%%

-- pv_equiv track=rewrite | github.com/uhh-lt/subtitle2go | nnet3-recognizer.py | array_to_squences
-- ===== SOURCE A (Python) =====
-- import math
--
-- def array_to_squences(vtt): # Alte Sequenztrennung nach 10 Wörtern
--     len_array = math.ceil(len(vtt) / 10)
--     sequences = [["" for x in range(3)] for y in range(len_array)]
--     wcounter = 0
--     scounter = 0
--     for a in vtt:
--         if wcounter < 10:
--             if wcounter == 0: # erstes Wort in der Sequenz
--                 sequences[scounter][1] = a[1] # Setzt Anfangstiming der Sequenz
--                 sequences[scounter][0] = a[0]
--             else:
--                 sequences[scounter][0] = sequences[scounter][0] + " " + a[0]
--             wcounter += 1
--             sequences[scounter][2] = a[1] + a[2] # Setzt Endtiming der Sequenz
--         else:
--             wcounter = 1
--             scounter += 1
--             sequences[scounter][0] = a[0]
--             sequences[scounter][1] = a[1]
--             sequences[scounter][2] = a[1] + a[2]
--     return sequences
-- ===== SOURCE B (Python) =====
-- def array_to_squences(vtt):  # group words into sequences of ten, chunk by chunk
--     sequences = []
--     for i in range(0, len(vtt), 10):
--         chunk = vtt[i:i + 10]
--         sequences.append([" ".join(w[0] for w in chunk),
--                           chunk[0][1],
--                           chunk[-1][1] + chunk[-1][2]])
--     return sequences
-- ===== Notes on version B (the rewrite author's own statement) =====
-- stated objective: simpler
-- what changed: Replaces the preallocated array plus two-counter word loop with per-word first/subsequent/new-sequence branches by a single chunk-level loop over 10-word slices, building each sequence row directly from the chunk (join of words, first start, last end).
import Mathlib
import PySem

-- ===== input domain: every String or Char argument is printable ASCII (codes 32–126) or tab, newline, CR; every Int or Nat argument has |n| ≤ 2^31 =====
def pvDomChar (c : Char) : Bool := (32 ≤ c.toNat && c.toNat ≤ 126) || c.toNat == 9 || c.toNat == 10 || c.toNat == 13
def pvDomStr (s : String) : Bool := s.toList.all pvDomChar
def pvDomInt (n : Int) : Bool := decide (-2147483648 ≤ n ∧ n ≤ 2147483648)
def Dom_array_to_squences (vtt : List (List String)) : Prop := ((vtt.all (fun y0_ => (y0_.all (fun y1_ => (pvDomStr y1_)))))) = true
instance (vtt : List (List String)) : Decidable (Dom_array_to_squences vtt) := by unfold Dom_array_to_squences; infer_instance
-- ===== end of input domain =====

-- B replaces A's preallocated array and two-counter word loop by a simpler chunk-of-ten loop (objective: simpler).

-- ===== PORT A =====
-- sequences[i][j] = v  (indices are always in range during A's run; List.set matches Python there)
def pvSet2 (seqs : List (List String)) (i j : Nat) (v : String) : List (List String) :=
  seqs.set i ((seqs.getD i []).set j v)

-- the body of A's `for a in vtt` loop; state = (sequences, wcounter, scounter)
def pvStepA (st : List (List String) × Nat × Nat) (a : List String) : List (List String) × Nat × Nat :=
  let seqs := st.1
  let w := st.2.1
  let s := st.2.2
  if w < 10 then
    let seqs :=
      if w = 0 then
        -- sequences[scounter][1] = a[1]; sequences[scounter][0] = a[0]
        pvSet2 (pvSet2 seqs s 1 (PySem.List.pyGetD a 1 "")) s 0 (PySem.List.pyGetD a 0 "")
      else
        -- sequences[scounter][0] = sequences[scounter][0] + " " + a[0]
        pvSet2 seqs s 0 ((PySem.List.pyGetD (PySem.List.pyGetD seqs (s : Int) []) 0 "") ++ " " ++ PySem.List.pyGetD a 0 "")
    -- wcounter += 1; sequences[scounter][2] = a[1] + a[2]
    (pvSet2 seqs s 2 (PySem.List.pyGetD a 1 "" ++ PySem.List.pyGetD a 2 ""), w + 1, s)
  else
    -- wcounter = 1; scounter += 1; then the three assignments
    let s := s + 1
    let seqs := pvSet2 seqs s 0 (PySem.List.pyGetD a 0 "")
    let seqs := pvSet2 seqs s 1 (PySem.List.pyGetD a 1 "")
    let seqs := pvSet2 seqs s 2 (PySem.List.pyGetD a 1 "" ++ PySem.List.pyGetD a 2 "")
    (seqs, 1, s)

def array_to_squences (vtt : List (List String)) : List (List String) :=
  -- math.ceil(len(vtt)/10): exact as Nat ceiling division here
  let len_array : Nat := (vtt.length + 9) / 10
  -- [["" for x in range(3)] for y in range(len_array)]
  let sequences : List (List String) :=
    (PySem.List.pyRange 0 (len_array : Int) 1).map (fun _ => (PySem.List.pyRange 0 3 1).map (fun _ => ""))
  (vtt.foldl pvStepA (sequences, 0, 0)).1

-- ===== PORT B =====
-- [" ".join(w[0] for w in chunk), chunk[0][1], chunk[-1][1] + chunk[-1][2]]
def pvMkSeq (chunk : List (List String)) : List String :=
  [PySem.Str.join " " (chunk.map (fun w => PySem.List.pyGetD w 0 "")),
   PySem.List.pyGetD (PySem.List.pyGetD chunk 0 []) 1 "",
   PySem.List.pyGetD (PySem.List.pyGetD chunk (-1) []) 1 ""
     ++ PySem.List.pyGetD (PySem.List.pyGetD chunk (-1) []) 2 ""]

-- for i in range(0, len(vtt), 10): chunk = vtt[i:i+10]; … — ported as recursion over the 10-element slices
def pvChunks : List (List String) → List (List String)
  | [] => []
  | x :: xs =>
    pvMkSeq (PySem.List.slice (x :: xs) (some 0) (some 10))
      :: pvChunks (PySem.List.slice (x :: xs) (some 10) none)
termination_by l => l.length
decreasing_by
  rw [PySem.List.slice_from _ (by omega : (0:Int) ≤ 10)]
  simp

def array_to_squences_alt (vtt : List (List String)) : List (List String) :=
  pvChunks vtt

-- ===== PRECONDITION & SPEC =====
-- Pre_ excludes exactly the inputs on which the Python A raises IndexError: a word entry with fewer than 3 fields.
def Pre_array_to_squences (vtt : List (List String)) : Prop := ∀ a ∈ vtt, 3 ≤ a.length
instance (vtt : List (List String)) : Decidable (Pre_array_to_squences vtt) := by unfold Pre_array_to_squences; infer_instance
def pvWitness_array_to_squences : List (List String) :=
  [["hello", "00:01", "2"], ["world", "00:03", "2"], ["x", "00:05", "1"]]

def Spec_array_to_squences (vtt : List (List String)) (out : List (List String)) : Prop := out = array_to_squences_alt vtt
instance (vtt : List (List String)) (out : List (List String)) : Decidable (Spec_array_to_squences vtt out) := by unfold Spec_array_to_squences; infer_instance

-- ===== CLAIM (what is proved, stated in full; the proofs are below) =====
def Claim_equal_array_to_squences : Prop := ∀ (vtt : List (List String)), Dom_array_to_squences vtt → Pre_array_to_squences vtt → Spec_array_to_squences vtt (array_to_squences vtt)

-- ===== LEMMAS AND PROOFS =====

-- the blank row and the triple-folding abstractions used to characterise A's loop
def pvBlank : List String := ["", "", ""]

def pvRow (e : String × String × String) : List String := [e.1, e.2.1, e.2.2]

def pvExt (e : String × String × String) (y : List String) : String × String × String :=
  (e.1 ++ " " ++ PySem.List.pyGetD y 0 "", e.2.1,
   PySem.List.pyGetD y 1 "" ++ PySem.List.pyGetD y 2 "")

def pvNew (y : List String) : String × String × String :=
  (PySem.List.pyGetD y 0 "", PySem.List.pyGetD y 1 "",
   PySem.List.pyGetD y 1 "" ++ PySem.List.pyGetD y 2 "")

def pvFoldExt (e : String × String × String) (c : List (List String)) : String × String × String :=
  c.foldl pvExt e

-- list surgery at position pre.length
theorem pvSet2_at (pre : List (List String)) (e : List String) (suf : List (List String)) (j : Nat) (v : String) :
    pvSet2 (pre ++ e :: suf) pre.length j v = pre ++ (e.set j v) :: suf := by
  simp [pvSet2]

theorem pvSet2_at1 (pre : List (List String)) (a b : List String) (suf : List (List String)) (j : Nat) (v : String) :
    pvSet2 (pre ++ a :: b :: suf) (pre.length + 1) j v = pre ++ a :: (b.set j v) :: suf := by
  simpa using pvSet2_at (pre ++ [a]) b suf j v

theorem pv_step_first (suf : List (List String)) (y : List String) :
    pvStepA (pvBlank :: suf, 0, 0) y = (pvRow (pvNew y) :: suf, 1, 0) := by
  simp [pvStepA, pvSet2, pvBlank, pvRow, pvNew, List.set]

theorem pv_step_mid (pre suf : List (List String)) (e : String × String × String) (y : List String)
    (w : Nat) (h1 : 1 ≤ w) (h2 : w < 10) :
    pvStepA (pre ++ pvRow e :: suf, w, pre.length) y = (pre ++ pvRow (pvExt e y) :: suf, w + 1, pre.length) := by
  have hw : ¬ w = 0 := by omega
  simp [pvStepA, h2, hw, pvSet2_at, pvRow, pvExt, List.set]

theorem pv_step_new (pre suf : List (List String)) (e : String × String × String) (y : List String) :
    pvStepA (pre ++ pvRow e :: pvBlank :: suf, 10, pre.length) y
      = (pre ++ pvRow e :: pvRow (pvNew y) :: suf, 1, pre.length + 1) := by
  simp [pvStepA, pvSet2_at1, pvBlank, pvRow, pvNew, List.set]

-- pvChunks in take/drop form
theorem pvChunks_cons (x : List String) (xs : List (List String)) :
    pvChunks (x :: xs) = pvMkSeq ((x :: xs).take 10) :: pvChunks ((x :: xs).drop 10) := by
  rw [pvChunks, PySem.List.slice_zero_start, PySem.List.slice_to _ (by omega : (0:Int) ≤ 10),
    PySem.List.slice_from _ (by omega : (0:Int) ≤ 10)]
  rfl

theorem pvChunks_length (l : List (List String)) : (pvChunks l).length = (l.length + 9) / 10 := by
  induction l using pvChunks.induct with
  | case1 => simp [pvChunks]
  | case2 x xs ih =>
    rw [PySem.List.slice_from _ (by omega : (0:Int) ≤ 10)] at ih
    have ih' : (pvChunks (List.drop 10 (x :: xs))).length = ((x :: xs).length - 10 + 9) / 10 := by
      simpa using ih
    rw [pvChunks_cons, List.length_cons, ih']
    simp only [List.length_cons]
    omega

-- components of pvFoldExt
theorem pvFoldExt_fst (c : List (List String)) (e : String × String × String) :
    (pvFoldExt e c).1 = List.foldl (fun a b => a ++ " " ++ b) e.1 (c.map (fun w => PySem.List.pyGetD w 0 "")) := by
  induction c generalizing e with
  | nil => rfl
  | cons z t ih => simpa [pvFoldExt, pvExt] using ih (pvExt e z)

theorem pvFoldExt_snd (c : List (List String)) (e : String × String × String) :
    (pvFoldExt e c).2.1 = e.2.1 := by
  induction c generalizing e with
  | nil => rfl
  | cons z t ih => simpa [pvFoldExt, pvExt] using ih (pvExt e z)

theorem pvFoldExt_cons (e : String × String × String) (z : List String) (t : List (List String)) :
    pvFoldExt e (z :: t) = pvFoldExt (pvExt e z) t := rfl

theorem pvFoldExt_thd (c : List (List String)) (e : String × String × String) :
    (pvFoldExt e c).2.2
      = (c.map (fun w => PySem.List.pyGetD w 1 "" ++ PySem.List.pyGetD w 2 "")).getLastD e.2.2 := by
  induction c generalizing e with
  | nil => rfl
  | cons z t ih => rw [pvFoldExt_cons, ih, List.map_cons, List.getLastD_cons]; rfl

theorem pv_chars_shift (s p q : List Char) (rest : List (List Char)) :
    PySem.Chars.join s ((p ++ s ++ q) :: rest) = p ++ s ++ PySem.Chars.join s (q :: rest) := by
  cases rest with
  | nil => simp [PySem.Chars.join_singleton]
  | cons z t => simp [PySem.Chars.join_cons_cons]

theorem pv_join_foldl (x : String) (xs : List String) :
    PySem.Str.join " " (x :: xs) = List.foldl (fun a b => a ++ " " ++ b) x xs := by
  induction xs generalizing x with
  | nil => simp [PySem.Str.join, PySem.Chars.join_singleton]
  | cons y ys ih =>
    rw [List.foldl_cons, ← ih (x ++ " " ++ y)]
    simp only [PySem.Str.join, List.map_cons]
    rw [show (x ++ " " ++ y).toList = x.toList ++ " ".toList ++ y.toList by simp,
      pv_chars_shift, PySem.Chars.join_cons_cons]

theorem pv_getLastD_map (f : List String → String) (c : List (List String)) (y : List String) :
    (c.map f).getLastD (f y) = f (c.getLastD y) := by
  induction c generalizing y with
  | nil => rfl
  | cons z t ih => rw [List.map_cons, List.getLastD_cons, List.getLastD_cons, ih]

theorem pv_row_mk (y : List String) (c : List (List String)) :
    pvRow (pvFoldExt (pvNew y) c) = pvMkSeq (y :: c) := by
  have hne : (y :: c) ≠ ([] : List (List String)) := by simp
  simp only [pvRow, pvFoldExt_fst, pvFoldExt_snd, pvFoldExt_thd, ← pv_join_foldl]
  simp only [pvMkSeq, PySem.List.pyGetD_neg_one _ _ hne, PySem.List.pyGetD_zero_cons,
    List.getLast_eq_getLastD, List.map_cons]
  rw [show (pvNew y).2.2 = (fun w => PySem.List.pyGetD w 1 "" ++ PySem.List.pyGetD w 2 "") y from rfl,
    pv_getLastD_map (fun w => PySem.List.pyGetD w 1 "" ++ PySem.List.pyGetD w 2 "") c y]
  rfl

-- the main loop invariant: from a partially filled current row, A's fold produces the finished row followed by B's chunks
theorem pv_loopA (ys : List (List String)) (w : Nat) (h1 : 1 ≤ w) (h2 : w ≤ 10)
    (pre : List (List String)) (e : String × String × String) :
    (List.foldl pvStepA
        (pre ++ pvRow e :: List.replicate (pvChunks (ys.drop (10 - w))).length pvBlank, w, pre.length) ys).1
      = pre ++ pvRow (pvFoldExt e (ys.take (10 - w))) :: pvChunks (ys.drop (10 - w)) := by
  induction ys generalizing w pre e with
  | nil => simp [pvFoldExt, pvChunks]
  | cons y t ih =>
    by_cases hw : w < 10
    · have h10 : 10 - w = (10 - (w + 1)) + 1 := by omega
      rw [h10, List.take_succ_cons, List.drop_succ_cons, List.foldl_cons,
        pv_step_mid pre _ e y w h1 hw, pvFoldExt_cons]
      exact ih (w + 1) (by omega) (by omega) pre (pvExt e y)
    · have hw10 : w = 10 := by omega
      subst hw10
      simp only [Nat.sub_self, List.take_zero, List.drop_zero]
      rw [pvChunks_cons, List.length_cons, List.replicate_succ, List.foldl_cons,
        pv_step_new pre _ e y]
      have hdrop : (y :: t).drop 10 = t.drop 9 := rfl
      have htake : (y :: t).take 10 = y :: t.take 9 := rfl
      rw [hdrop, htake]
      have hih := ih 1 (by omega) (by omega) (pre ++ [pvRow e]) (pvNew y)
      simp only [List.append_assoc, List.cons_append, List.nil_append, List.length_append,
        List.length_cons, List.length_nil, show (10:Nat) - 1 = 9 from rfl] at hih
      rw [hih, pv_row_mk]
      simp [pvFoldExt]

-- ===== VERDICT (by name: the statement is the Claim_ definition above) =====
theorem pv_init_replicate (m : Nat) :
    (PySem.List.pyRange 0 (m : Int) 1).map (fun _ => (PySem.List.pyRange 0 3 1).map (fun _ => ("" : String)))
      = List.replicate m pvBlank := by
  rw [PySem.List.pyRange_zero_natCast]
  have hrow : (PySem.List.pyRange 0 3 1).map (fun _ => ("" : String)) = pvBlank := by decide
  simp [hrow, List.eq_replicate_iff]

theorem array_to_squences_spec : Claim_equal_array_to_squences := by
  unfold Claim_equal_array_to_squences
  intro vtt _ _
  unfold Spec_array_to_squences array_to_squences array_to_squences_alt
  cases vtt with
  | nil =>
    simp only [pv_init_replicate]
    norm_num [pvChunks]
  | cons a t =>
    simp only [pv_init_replicate]
    have hlen : ((a :: t).length + 9) / 10 = (pvChunks (t.drop 9)).length + 1 := by
      rw [pvChunks_length]
      simp only [List.length_cons, List.length_drop]
      omega
    rw [hlen, List.replicate_succ, List.foldl_cons, pv_step_first]
    have hmain := pv_loopA t 1 (by omega) (by omega) [] (pvNew a)
    simp only [List.nil_append, List.length_nil, show (10:Nat) - 1 = 9 from rfl] at hmain
    rw [hmain, pv_row_mk, pvChunks_cons,
      show (a :: t).take 10 = a :: t.take 9 from rfl,
      show (a :: t).drop 10 = t.drop 9 from rfl]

%%

## EXERCISE REQUIREMENTS
The lines from the first of the entries through the line holding "math.ceil(len(vtt) / 10)" are to be restated word for word, and no others.

## WORKED SOLUTION
-- pv_equiv track=rewrite | github.com/uhh-lt/subtitle2go | nnet3-recognizer.py | array_to_squences
-- ===== SOURCE A (Python) =====
-- import math
--
-- def array_to_squences(vtt): # Alte Sequenztrennung nach 10 Wörtern
--     len_array = math.ceil(len(vtt) / 10)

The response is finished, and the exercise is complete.